- What to produce
Check each line below for "remove" and give the count of those that have it, nothing else.

BEGIN

-- pv_equiv track=rewrite | github.com/ahmedlaouar/py_reasoner | src/repair/owl_conflicts.py | generate_sql_query_with_condition
-- ===== SOURCE A (Python) =====
-- def generate_sql_query_with_condition(query_str:str, successors: list):
--     query = query_str.replace(' ', '').replace('),', '), ').split()
--     first, second = query[:2]
--     # tokenize each side and remove commas and parenthesis
--     first_tokens = [token for token in first.replace(',', ' , ').replace('(', ' ( ').replace(')', ' ) ').split() if token not in [',', '(', ')']]
--     second_tokens= [token for token in second.replace(',', ' , ').replace('(', ' ( ').replace(')', ' ) ').split() if token not in [',', '(', ')']]
--     # find matching elements between first and second tokens
--     matching_indexes = [(i, j) for i, item1 in enumerate(first_tokens[1:]) for j, item2 in enumerate(second_tokens[1:]) if item1 == item2]
--     # Generate query according to matches
--     sql_query = f"SELECT t1.id,t1.degree,t2.id,t2.degree FROM {first_tokens[0]} t1 JOIN {second_tokens[0]} t2 ON"
--     for (index0,index1) in matching_indexes:
--         sql_query += " t1.individual"+str(index0)+" = t2.individual"+str(index1)+" and"
--     sql_query = sql_query.rsplit(' ', 1)[0] # remove last trailing "and"
--     if len(successors) != 0:
--         successors_str = "("
--         for successor in successors:
--             successors_str += str(successor)+","
--         successors_str = successors_str[:-1]
--         successors_str += ")"
--         sql_query += f" WHERE t1.degree NOT IN {successors_str} AND t2.degree NOT IN {successors_str};"
--     return sql_query
-- ===== SOURCE B (Python) =====
-- def _tokens(atom):
--     return [t for t in atom.replace(',', ' , ').replace('(', ' ( ').replace(')', ' ) ').split() if t not in (',', '(', ')')]
--
-- def generate_sql_query_with_condition(query_str: str, successors: list):
--     atoms = query_str.replace(' ', '').replace('),', '), ').split()
--     name1, *args1 = _tokens(atoms[0])
--     name2, *args2 = _tokens(atoms[1])
--     positions = {}
--     for j, tok in enumerate(args2):
--         positions.setdefault(tok, []).append(j)
--     conds = [" t1.individual{} = t2.individual{}".format(i, j)
--              for i, tok in enumerate(args1) for j in positions.get(tok, [])]
--     sql = "SELECT t1.id,t1.degree,t2.id,t2.degree FROM {} t1 JOIN {} t2".format(name1, name2)
--     if conds:
--         sql += " ON" + " and".join(conds)
--     if successors:
--         in_list = "({})".format(",".join(str(s) for s in successors))
--         sql += " WHERE t1.degree NOT IN {} AND t2.degree NOT IN {};".format(in_list, in_list)
--     return sql
-- ===== Notes on version B (the rewrite author's own statement) =====
-- stated objective: alternative
-- what changed: B finds matching argument pairs with a one-pass dict mapping each token of the second atom to its ascending position list (replacing A's nested enumerate scan) and assembles the SQL with ' and'.join / ','.join instead of A's append-trailing-separator-then-rsplit/[:-1] tricks.
import Mathlib
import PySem

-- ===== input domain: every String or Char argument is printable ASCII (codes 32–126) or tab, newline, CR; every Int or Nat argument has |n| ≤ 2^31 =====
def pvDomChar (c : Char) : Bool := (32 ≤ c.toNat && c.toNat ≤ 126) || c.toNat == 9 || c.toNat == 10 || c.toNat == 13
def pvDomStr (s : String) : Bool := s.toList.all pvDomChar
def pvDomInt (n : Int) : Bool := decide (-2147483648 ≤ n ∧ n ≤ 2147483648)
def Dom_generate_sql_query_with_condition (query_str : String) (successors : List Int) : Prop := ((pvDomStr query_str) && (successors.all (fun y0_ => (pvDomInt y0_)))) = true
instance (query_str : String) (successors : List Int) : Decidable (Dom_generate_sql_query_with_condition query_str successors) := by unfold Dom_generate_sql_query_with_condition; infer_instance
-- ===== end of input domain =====

-- B replaces A's quadratic nested token scan by a one-pass dict of argument positions and
-- builds the SQL with joins instead of append-then-rsplit / trailing-comma-slice tricks.

-- shared preprocessing (identical lines in both Pythons): split the query into its atoms
def pvAtoms (query_str : String) : List String :=
  PySem.Str.split₀ (PySem.Str.replace (PySem.Str.replace query_str " " "") ")," "), ")

-- shared tokenizer (identical lines in both Pythons): pad ','/'('/')' with spaces, split, drop them
def pvTokens (s : String) : List String :=
  (PySem.Str.split₀ (PySem.Str.replace (PySem.Str.replace (PySem.Str.replace s "," " , ") "(" " ( ") ")" " ) ")).filter
    (fun t => !(t == "," || t == "(" || t == ")"))

-- hand port of s.rsplit(' ', 1)[0] (PySem has no rsplit): everything before the LAST space,
-- or s itself when s has no space — exact on every string
def pvRsplitLast (s : String) : String :=
  let r := s.toList.reverse
  if ' ' ∈ r then String.ofList ((r.drop ((r.takeWhile (fun c => c != ' ')).length + 1)).reverse) else s

-- ===== PORT A =====
def generate_sql_query_with_condition (query_str : String) (successors : List Int) : String :=
  match pvAtoms query_str with
  | first :: second :: _ =>
    let first_tokens := pvTokens first
    let second_tokens := pvTokens second
    let matching_indexes :=
      (PySem.List.enumerate (PySem.List.slice first_tokens (some 1) none) 0).flatMap (fun p =>
        (PySem.List.enumerate (PySem.List.slice second_tokens (some 1) none) 0).filterMap (fun q =>
          if p.2 == q.2 then some (p.1, q.1) else none))
    match first_tokens, second_tokens with
    | f0 :: _, s0 :: _ =>
      let sql0 := PySem.Str.join "" ["SELECT t1.id,t1.degree,t2.id,t2.degree FROM ", f0, " t1 JOIN ", s0, " t2 ON"]
      let sql1 := matching_indexes.foldl (fun acc ij =>
        PySem.Str.join "" [acc, " t1.individual", PySem.Int.toStr ij.1, " = t2.individual", PySem.Int.toStr ij.2, " and"]) sql0
      let sql2 := pvRsplitLast sql1
      if successors.length ≠ 0 then
        let s1 := successors.foldl (fun acc v => PySem.Str.join "" [acc, PySem.Int.toStr v, ","]) "("
        let s2 := PySem.Str.join "" [PySem.Str.slice s1 none (some (-1)), ")"]
        PySem.Str.join "" [sql2, " WHERE t1.degree NOT IN ", s2, " AND t2.degree NOT IN ", s2, ";"]
      else sql2
    | _, _ => ""
  | _ => ""

-- ===== PORT B =====
def generate_sql_query_with_condition_alt (query_str : String) (successors : List Int) : String :=
  match PySem.List.pyGet? (pvAtoms query_str) 0, PySem.List.pyGet? (pvAtoms query_str) 1 with
  | some a0, some a1 =>
    match pvTokens a0 with
    | name1 :: args1 =>
      match pvTokens a1 with
      | name2 :: args2 =>
        let positions := (PySem.List.enumerate args2 0).foldl
          (fun d q => d.modify q.2 ([] : List Int) (fun l => l ++ [q.1])) PySem.Dict.empty
        let conds := (PySem.List.enumerate args1 0).flatMap (fun p =>
          (positions.getD p.2 []).map (fun j =>
            PySem.Str.join "" [" t1.individual", PySem.Int.toStr p.1, " = t2.individual", PySem.Int.toStr j]))
        let sql := PySem.Str.join "" ["SELECT t1.id,t1.degree,t2.id,t2.degree FROM ", name1, " t1 JOIN ", name2, " t2"]
        let sql := if conds.isEmpty then sql else PySem.Str.join "" [sql, " ON", PySem.Str.join " and" conds]
        if successors.isEmpty then sql
        else
          let inList := PySem.Str.join "" ["(", PySem.Str.join "," (successors.map PySem.Int.toStr), ")"]
          PySem.Str.join "" [sql, " WHERE t1.degree NOT IN ", inList, " AND t2.degree NOT IN ", inList, ";"]
      | [] => ""
    | [] => ""
  | _, _ => ""

-- ===== PRECONDITION & SPEC =====
-- Pre_ excludes exactly the inputs on which the Python A raises: fewer than two atoms after
-- the split (ValueError on unpacking) or an atom without tokens (IndexError on first_tokens[0]).
def Pre_generate_sql_query_with_condition (query_str : String) (successors : List Int) : Prop :=
  2 ≤ (pvAtoms query_str).length ∧
    pvTokens ((pvAtoms query_str).getD 0 "") ≠ [] ∧ pvTokens ((pvAtoms query_str).getD 1 "") ≠ []
instance (query_str : String) (successors : List Int) : Decidable (Pre_generate_sql_query_with_condition query_str successors) := by
  unfold Pre_generate_sql_query_with_condition; infer_instance

def pvWitness_generate_sql_query_with_condition : String × List Int := ("p(x,y),q(y,z)", [1, 2])

def Spec_generate_sql_query_with_condition (query_str : String) (successors : List Int) (out : String) : Prop := out = generate_sql_query_with_condition_alt query_str successors
instance (query_str : String) (successors : List Int) (out : String) : Decidable (Spec_generate_sql_query_with_condition query_str successors out) := by unfold Spec_generate_sql_query_with_condition; infer_instance

-- ===== CLAIM (what is proved, stated in full; the proofs are below) =====
def Claim_equal_generate_sql_query_with_condition : Prop := ∀ (query_str : String) (successors : List Int), Dom_generate_sql_query_with_condition query_str successors → Pre_generate_sql_query_with_condition query_str successors → Spec_generate_sql_query_with_condition query_str successors (generate_sql_query_with_condition query_str successors)

-- ===== LEMMAS AND PROOFS =====

def pvPiece (ij : Int × Int) : List Char :=
  " t1.individual".toList ++ (PySem.Int.toStr ij.1).toList ++ " = t2.individual".toList ++ (PySem.Int.toStr ij.2).toList

theorem pv_getD_positions (args2 : List String) (t : String) :
    (((PySem.List.enumerate args2 0).foldl
        (fun d q => d.modify q.2 ([] : List Int) (fun l => l ++ [q.1])) PySem.Dict.empty).getD t [])
      = ((PySem.List.enumerate args2 0).filter (fun q => q.2 == t)).map (fun q => q.1) := by
  have h1 : ((PySem.List.enumerate args2 0).foldl
        (fun d q => d.modify q.2 ([] : List Int) (fun l => l ++ [q.1])) PySem.Dict.empty)
      = (((PySem.List.enumerate args2 0).map (fun q => (q.2, q.1))).foldl
        (fun d p => d.modify p.1 ([] : List Int) (fun l => l ++ [p.2])) PySem.Dict.empty) := by
    rw [List.foldl_map]
  rw [h1, PySem.Dict.getD_foldl_modify_append, List.filter_map, List.map_map]
  simp [Function.comp_def]

theorem pv_filterMap_eq_filter_map {α γ : Type} (l : List α) (c : α → Bool) (f : α → γ) :
    l.filterMap (fun q => if c q then some (f q) else none) = (l.filter c).map f := by
  induction l with
  | nil => rfl
  | cons x xs ih => by_cases h : c x <;> simp [h, ih]

theorem pv_foldl_pieces (l : List (Int × Int)) (base : String) :
    (l.foldl (fun acc ij =>
        PySem.Str.join "" [acc, " t1.individual", PySem.Int.toStr ij.1, " = t2.individual", PySem.Int.toStr ij.2, " and"]) base).toList
      = base.toList ++ (l.map (fun ij => pvPiece ij ++ " and".toList)).flatten := by
  induction l generalizing base with
  | nil => simp
  | cons v vs ih =>
    rw [List.foldl_cons, ih]
    simp [PySem.Str.toList_join, PySem.Chars.join_cons_cons, PySem.Chars.join_singleton, pvPiece]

END

- Solved exercise
2